** Provided records follows **
-- pv_equiv track=rewrite | github.com/anirudhakulkarni/competitive-programming | codeforces/anirudhak47/1353/E.py | consecutize
-- ===== SOURCE A (Python) =====
-- def consecutize(a):
--     if sum(a)==0:
--         return 0
--     n=len(a)
--     rt=n
--     aon=[0]
--     aoff=[0]
--     for i in a:
--         aon+=[aon[-1]+i]
--         aoff+=[aoff[-1]+1-i]
--     for l in range(n):
--         for r in range(l,n):
--             tmp=0
--             tmp+=aon[l]-aon[0]
--             tmp+=aoff[r+1]-aoff[l]
--             tmp+=aon[n]-aon[r+1]
--             rt=min(rt,tmp)
--     return rt
-- ===== SOURCE B (Python) =====
-- def consecutize(a):
--     t = sum(a)
--     if t == 0:
--         return 0
--     n = len(a)
--     best = n
--     g = 0        # g(j) = 2*prefix_sum(j) - j
--     minpref = 0  # min g(l) over l < current j
--     for x in a:
--         g += 2 * x - 1
--         best = min(best, t + minpref - g)
--         minpref = min(minpref, g)
--     return best
-- ===== Notes on version B (the rewrite author's own statement) =====
-- stated objective: faster
-- what changed: Replaced the O(n^2) scan over all (l,r) block boundaries (with two precomputed prefix arrays) by a single O(n) pass: each candidate cost equals total + g(l) - g(j) for g(i)=2*prefix(i)-i, so one loop maintaining the running minimum of g suffices.
import Mathlib
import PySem

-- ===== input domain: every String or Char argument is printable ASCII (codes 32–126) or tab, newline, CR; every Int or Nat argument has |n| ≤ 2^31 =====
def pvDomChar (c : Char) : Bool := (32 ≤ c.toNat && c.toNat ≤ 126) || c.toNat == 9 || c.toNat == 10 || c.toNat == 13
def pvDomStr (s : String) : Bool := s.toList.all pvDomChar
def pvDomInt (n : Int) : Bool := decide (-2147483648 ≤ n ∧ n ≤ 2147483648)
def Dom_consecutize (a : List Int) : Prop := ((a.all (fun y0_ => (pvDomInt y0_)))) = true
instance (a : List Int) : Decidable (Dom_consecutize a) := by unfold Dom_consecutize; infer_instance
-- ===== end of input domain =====

-- B replaces A's O(n^2) scan over all block boundaries by a single O(n) pass maintaining a running minimum of g(i)=2*prefix(i)-i.

-- ===== PORT A =====
def consecutize (a : List Int) : Int :=
  if a.sum = 0 then 0
  else
    let n : Int := PySem.List.len a
    let aon : List Int := a.foldl (fun acc i => acc ++ [PySem.List.pyGetD acc (-1) 0 + i]) [0]
    let aoff : List Int := a.foldl (fun acc i => acc ++ [PySem.List.pyGetD acc (-1) 0 + 1 - i]) [0]
    (PySem.List.pyRange 0 n 1).foldl (fun rt l =>
      (PySem.List.pyRange l n 1).foldl (fun rt r =>
        min rt ((PySem.List.pyGetD aon l 0 - PySem.List.pyGetD aon 0 0)
          + (PySem.List.pyGetD aoff (r + 1) 0 - PySem.List.pyGetD aoff l 0)
          + (PySem.List.pyGetD aon n 0 - PySem.List.pyGetD aon (r + 1) 0))) rt) n

-- ===== PORT B =====
def consecutize_alt (a : List Int) : Int :=
  let t := a.sum
  if t = 0 then 0
  else
    let n : Int := PySem.List.len a
    let s := a.foldl (fun (st : Int × Int × Int) x =>
        let g := st.1 + 2 * x - 1
        (g, min st.2.1 g, min st.2.2 (t + st.2.1 - g))) ((0 : Int), (0 : Int), n)
    s.2.2

-- ===== PRECONDITION & SPEC =====
def Spec_consecutize (a : List Int) (out : Int) : Prop := out = consecutize_alt a
instance (a : List Int) (out : Int) : Decidable (Spec_consecutize a out) := by unfold Spec_consecutize; infer_instance

-- ===== CLAIM (what is proved, stated in full; the proofs are below) =====
def Claim_equal_consecutize : Prop := ∀ (a : List Int), Dom_consecutize a → Spec_consecutize a (consecutize a)

-- ===== LEMMAS AND PROOFS =====

-- prefix sum of the first k elements, as an Int
def pvP (a : List Int) (k : ℕ) : Int := (a.take k).sum
-- g(k) = 2*prefix(k) - k, the quantity both programs implicitly minimise differences of
def pvG (a : List Int) (k : ℕ) : Int := 2 * pvP a k - (k : Int)
-- cost of the candidate pair (l, j): total + g(l) - g(j)
def pvC (a : List Int) (l j : ℕ) : Int := a.sum + pvG a l - pvG a j
-- running minimum of g(1..k)
def pvM (a : List Int) (k : ℕ) : Int := List.foldl min 0 ((List.range k).map (fun i => pvG a (i + 1)))
-- B's running best after k steps
def pvB (a : List Int) : ℕ → Int
  | 0 => (a.length : Int)
  | k + 1 => min (pvB a k) (a.sum + pvM a k - pvG a (k + 1))

-- the list of candidate costs as A enumerates them (l outer, j = r+1 inner)
def pvLA (a : List Int) (m : ℕ) : List Int :=
  (List.range m).flatMap (fun l => (List.range (m - l)).map (fun k => pvC a l (l + k + 1)))
-- the list of candidate costs as B effectively enumerates them (j outer, l inner)
def pvRow (a : List Int) (j : ℕ) : List Int := (List.range j).map (fun l => pvC a l j)
def pvLB (a : List Int) (m : ℕ) : List Int := (List.range m).flatMap (fun j => pvRow a (j + 1))

lemma pvP_zero (a : List Int) : pvP a 0 = 0 := by simp [pvP]
lemma pvG_zero (a : List Int) : pvG a 0 = 0 := by simp [pvG, pvP]

lemma pvP_succ (a : List Int) {k : ℕ} (h : k < a.length) :
    pvP a (k + 1) = pvP a k + a[k] := by
  have ht : a.take (k + 1) = a.take k ++ [a[k]] := by
    rw [List.take_add_one]; simp [List.getElem?_eq_getElem h]
  unfold pvP
  rw [ht, List.sum_append, List.sum_cons, List.sum_nil, add_zero]

lemma pvM_succ (a : List Int) (k : ℕ) :
    pvM a (k + 1) = min (pvM a k) (pvG a (k + 1)) := by
  simp [pvM, List.range_succ, List.foldl_append]

-- min pulled through a fold of mins
lemma min_foldl (x y : Int) (L : List Int) :
    List.foldl min (min x y) L = min x (List.foldl min y L) := by
  induction L generalizing y with
  | nil => simp
  | cons a L ih => simpa [min_assoc] using ih (min y a)

-- a constant added to every element passes through a min-fold
lemma foldl_min_const_add (c : Int) (h : ℕ → Int) (L : List ℕ) (y : Int) :
    List.foldl min (c + y) (L.map (fun i => c + h i)) = c + List.foldl min y (L.map h) := by
  induction L generalizing y with
  | nil => simp
  | cons a L ih => simpa [min_add_add_left] using ih (min y (h a))

-- a min-fold over a permuted list is unchanged
lemma foldl_min_perm {L₁ L₂ : List Int} (h : L₁.Perm L₂) (x : Int) :
    List.foldl min x L₁ = List.foldl min x L₂ := by
  induction h generalizing x with
  | nil => rfl
  | cons a h ih => simp [ih]
  | swap a b l => simp [min_right_comm]
  | trans h₁ h₂ ih₁ ih₂ => rw [ih₁, ih₂]

-- a fold over a flatMap is the nested fold
lemma foldl_flatMap {α β γ : Type} (f : γ → β → γ) (g : α → List β) (L : List α) (init : γ) :
    List.foldl f init (L.flatMap g) = List.foldl (fun acc x => List.foldl f acc (g x)) init L := by
  induction L generalizing init with
  | nil => rfl
  | cons a L ih => simp [List.foldl_append, ih]

lemma flatMap_congr {α β : Type} {L : List α} {f g : α → List β}
    (h : ∀ x ∈ L, f x = g x) : L.flatMap f = L.flatMap g := by
  induction L with
  | nil => rfl
  | cons a L ih => simp [List.flatMap_cons, h a (by simp), ih (fun x hx => h x (by simp [hx]))]

-- flatMap of "row with one extra element" is a permutation of flatMap ++ the extras
lemma flatMap_snoc_perm {α β : Type} (L : List α) (f : α → List β) (x : α → β) :
    (L.flatMap (fun l => f l ++ [x l])).Perm (L.flatMap f ++ L.map x) := by
  induction L with
  | nil => simp
  | cons a L ih =>
    simp only [List.flatMap_cons, List.map_cons]
    have h1 : (f a ++ [x a] ++ L.flatMap (fun l => f l ++ [x l])).Perm
        (f a ++ [x a] ++ (L.flatMap f ++ L.map x)) := by
      simpa [List.append_assoc] using ih.append_left (f a ++ [x a])
    refine h1.trans ?_
    simp only [List.append_assoc, List.cons_append, List.nil_append]
    exact List.Perm.append_left _ List.perm_middle.symm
** End of Provided records **
Search the data and copy each line containing "minpref".

• Task answer
--     minpref = 0  # min g(l) over l < current j
--         best = min(best, t + minpref - g)
--         minpref = min(minpref, g)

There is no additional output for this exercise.